Unique 22-mers were identified for each of 124 genomes and saved in separate files. Then, for each phylogroup A, B1, B2, C, E, D, F and G, identifiers of 22-mers belonging to all genomes of the given group were combined with deletion of copies. The search for the corresponding 22-mers in each metagenome was carried out using our UniTestExpress program. At the preparing stage, the auxiliary programs eliminated reads containing degenerated nucleotides and transcoded the entire metagenome into a numerical string in the same way as described above for genomes ({A, C, G, T}→{0,1,2,3}). Digital reads were then concatenated into a long numerical string, in which line break symbols were replaced with numerical 4. Such a prepared metagenomic string, together with each of the eight sets of phylogroup-specific identifiers, were the input files for UniTestExpress. This program operated with the metagenome in the same way that UniSeq worked with the genome, except that UniTestExpress looked for common 22-mers in input files, while UniSeq collected those k-mers of the test genome that were absent in the target genomes of the database.

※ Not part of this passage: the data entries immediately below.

theorem loopA_at6 (E : List (Int × String)) (bound : Int) (l : List Int) (v11 v15 : MVal) :
    E.foldl (fun d p =>
      if PySem.Str.isIn "MB" p.2 && decide (p.1 < bound) then
        d.modify "first 6 years" (MVal.lst []) (fun v => match v with
          | MVal.lst l => MVal.lst (l ++ [1]) | MVal.str _ => v)
      else d)
      (PySem.Dict.mk [("first 6 years", MVal.lst l), ("first 11 years", v11), ("first 15 years", v15)])
    = PySem.Dict.mk [("first 6 years", MVal.lst (l ++ List.replicate (cntB E bound) 1)),
        ("first 11 years", v11), ("first 15 years", v15)] := by
  induction E generalizing l with
  | nil => simp [cntB]
  | cons p E ih =>
    by_cases h : (PySem.Str.isIn "MB" p.2 && decide (p.1 < bound)) = true
    · simp only [List.foldl_cons, h, if_pos]
      rw [show (PySem.Dict.mk [("first 6 years", MVal.lst l), ("first 11 years", v11), ("first 15 years", v15)]).modify
        "first 6 years" (MVal.lst []) (fun v => match v with
          | MVal.lst l => MVal.lst (l ++ [1]) | MVal.str _ => v)
        = PySem.Dict.mk [("first 6 years", MVal.lst (l ++ [1])), ("first 11 years", v11), ("first 15 years", v15)] from by
          simp [PySem.Dict.modify, PySem.Dict.insert, PySem.Dict.getD, PySem.Dict.get?, PySem.Dict.contains]]
      rw [ih]
      unfold cntB
      simp only [List.countP_cons, h]
      simp [List.replicate_succ]
    · simp only [List.foldl_cons, h, if_neg, Bool.false_eq_true, not_false_iff]
      rw [ih]
      unfold cntB
      simp only [List.countP_cons]
      rw [if_neg h]
      simp

theorem loopA_at11 (E : List (Int × String)) (bound : Int) (l : List Int) (v6 v15 : MVal) :
    E.foldl (fun d p =>
      if PySem.Str.isIn "MB" p.2 && decide (p.1 < bound) then
        d.modify "first 11 years" (MVal.lst []) (fun v => match v with
          | MVal.lst l => MVal.lst (l ++ [1]) | MVal.str _ => v)
      else d)
      (PySem.Dict.mk [("first 6 years", v6), ("first 11 years", MVal.lst l), ("first 15 years", v15)])
    = PySem.Dict.mk [("first 6 years", v6),
        ("first 11 years", MVal.lst (l ++ List.replicate (cntB E bound) 1)), ("first 15 years", v15)] := by
  induction E generalizing l with
  | nil => simp [cntB]
  | cons p E ih =>
    by_cases h : (PySem.Str.isIn "MB" p.2 && decide (p.1 < bound)) = true
    · simp only [List.foldl_cons, h, if_pos]
      rw [show (PySem.Dict.mk [("first 6 years", v6), ("first 11 years", MVal.lst l), ("first 15 years", v15)]).modify
        "first 11 years" (MVal.lst []) (fun v => match v with
          | MVal.lst l => MVal.lst (l ++ [1]) | MVal.str _ => v)
        = PySem.Dict.mk [("first 6 years", v6), ("first 11 years", MVal.lst (l ++ [1])), ("first 15 years", v15)] from by
          simp [PySem.Dict.modify, PySem.Dict.insert, PySem.Dict.getD, PySem.Dict.get?, PySem.Dict.contains]]
      rw [ih]
      unfold cntB
      simp only [List.countP_cons, h]
      simp [List.replicate_succ]
    · simp only [List.foldl_cons, h, if_neg, Bool.false_eq_true, not_false_iff]
      rw [ih]
      unfold cntB
      simp only [List.countP_cons]
      rw [if_neg h]
      simp

theorem loopA_at15 (E : List (Int × String)) (bound : Int) (l : List Int) (v6 v11 : MVal) :
    E.foldl (fun d p =>
      if PySem.Str.isIn "MB" p.2 && decide (p.1 < bound) then
        d.modify "first 15 years" (MVal.lst []) (fun v => match v with
          | MVal.lst l => MVal.lst (l ++ [1]) | MVal.str _ => v)
      else d)
      (PySem.Dict.mk [("first 6 years", v6), ("first 11 years", v11), ("first 15 years", MVal.lst l)])
    = PySem.Dict.mk [("first 6 years", v6), ("first 11 years", v11),
        ("first 15 years", MVal.lst (l ++ List.replicate (cntB E bound) 1))] := by
  induction E generalizing l with
  | nil => simp [cntB]
  | cons p E ih =>
    by_cases h : (PySem.Str.isIn "MB" p.2 && decide (p.1 < bound)) = true
    · simp only [List.foldl_cons, h, if_pos]
      rw [show (PySem.Dict.mk [("first 6 years", v6), ("first 11 years", v11), ("first 15 years", MVal.lst l)]).modify
        "first 15 years" (MVal.lst []) (fun v => match v with
          | MVal.lst l => MVal.lst (l ++ [1]) | MVal.str _ => v)
        = PySem.Dict.mk [("first 6 years", v6), ("first 11 years", v11), ("first 15 years", MVal.lst (l ++ [1]))] from by
          simp [PySem.Dict.modify, PySem.Dict.insert, PySem.Dict.getD, PySem.Dict.get?, PySem.Dict.contains]]
      rw [ih]
      unfold cntB
      simp only [List.countP_cons, h]
      simp [List.replicate_succ]
    · simp only [List.foldl_cons, h, if_neg, Bool.false_eq_true, not_false_iff]
      rw [ih]
      unfold cntB
      simp only [List.countP_cons]
      rw [if_neg h]
      simp

theorem loopB_counts (E : List (Int × String)) (a b c : Int) :
    E.foldl (fun (c : Int × Int × Int) p =>
        if PySem.Str.isIn "MB" p.2 then
          (c.1 + (if p.1 < 6 then 1 else 0),
           c.2.1 + (if p.1 < 11 then 1 else 0),
           c.2.2 + (if p.1 < 15 then 1 else 0))
        else c) (a, b, c)
    = (a + (cntB E 6 : Int), b + (cntB E 11 : Int), c + (cntB E 15 : Int)) := by
  induction E generalizing a b c with
  | nil => simp [cntB]
  | cons p E ih =>
    simp only [List.foldl_cons]
    by_cases hm : PySem.Str.isIn "MB" p.2 = true
    · simp only [hm, if_pos]
      rw [ih]
      simp only [cntB, List.countP_cons, hm, Bool.true_and]
      by_cases h6 : p.1 < 6 <;> by_cases h11 : p.1 < 11 <;> by_cases h15 : p.1 < 15 <;>
        simp [h6, h11, h15] <;> omega
    · have hf : PySem.Str.isIn "MB" p.2 = false := by
        revert hm; cases PySem.Str.isIn "MB" p.2 <;> simp
      simp only [hf, Bool.false_eq_true, if_neg, not_false_iff]
      rw [ih]
      unfold cntB
      simp only [List.countP_cons, hf, Bool.false_and]
      simp

theorem count_between_moves_in_time_interval_spec : Claim_equal_count_between_moves_in_time_interval := by
  intro s _
  unfold Spec_count_between_moves_in_time_interval
  unfold count_between_moves_in_time_interval count_between_moves_in_time_interval_alt
  set seq : List String := (PySem.Str.split? s "-").getD [] with hseq
  simp only []
  set n : Int := (seq.length : Int) with hn
  by_cases h15 : 15 ≤ n
  · have h6 : ¬ n < 6 := by omega
    simp only [h15, if_pos, h6, if_neg, not_false_iff]
    unfold cbAppendLoop
    rw [loopA_at15, loopA_at11, loopA_at6, loopB_counts]
    simp [show (11:Int) ≤ n by omega, PySem.Dict.insert, PySem.Dict.contains]
  · by_cases h11 : 11 ≤ n
    · have h6 : ¬ n < 6 := by omega
      have hc : 11 ≤ n ∧ n < 15 := ⟨h11, by omega⟩
      simp only [h15, if_neg, hc, if_pos, h6, not_false_iff]
      unfold cbAppendLoop
      have hins : (PySem.Dict.mk [("first 6 years", MVal.lst []), ("first 11 years", MVal.lst []),
          ("first 15 years", MVal.lst [])]).insert "first 15 years" (MVal.str "")
          = PySem.Dict.mk [("first 6 years", MVal.lst []), ("first 11 years", MVal.lst []),
            ("first 15 years", MVal.str "")] := by decide
      rw [hins, loopA_at11, loopA_at6, loopB_counts]
      simp [PySem.Dict.insert, PySem.Dict.contains]
    · by_cases h6 : 6 ≤ n
      · have hc : ¬ (11 ≤ n ∧ n < 15) := by omega
        have hc2 : 6 ≤ n ∧ n < 11 := ⟨h6, by omega⟩
        have h6' : ¬ n < 6 := by omega
        simp only [h15, if_neg, hc, hc2, h6', not_false_iff]
        have hins : ((PySem.Dict.mk [("first 6 years", MVal.lst []), ("first 11 years", MVal.lst []),
            ("first 15 years", MVal.lst [])]).insert "first 15 years" (MVal.str "")).insert
            "first 11 years" (MVal.str "")
            = PySem.Dict.mk [("first 6 years", MVal.lst []), ("first 11 years", MVal.str ""),
              ("first 15 years", MVal.str "")] := by decide
        unfold cbAppendLoop
        rw [hins, loopA_at6, loopB_counts]
        simp [show ¬ (11:Int) ≤ n by omega, PySem.Dict.insert, PySem.Dict.contains]
      · have hlt : n < 6 := by omega
        have hc : ¬ (11 ≤ n ∧ n < 15) := by omega
        have hc2 : ¬ (6 ≤ n ∧ n < 11) := by omega
        simp only [h15, hc, hc2, if_neg, not_false_iff, hlt, if_pos]
        decide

The output UniTestExpress file displayed the set of marker k-mers found in the metagenome as the list of lines, each of which presented three characteristics X, Y, and Z. Of these, X was the nucleotide sequence of the 22-mer, whose identifier was found in the metagenome; Y was the number of its occurrence in the metagenome (shown in Table 2), and Z was the number of reads containing this 22-mer (used to prepare Figure 4).

4.6. Ethics Statement

All human data used in this study are from the NCBI BioProject ID number 175224, which is a publicly available database.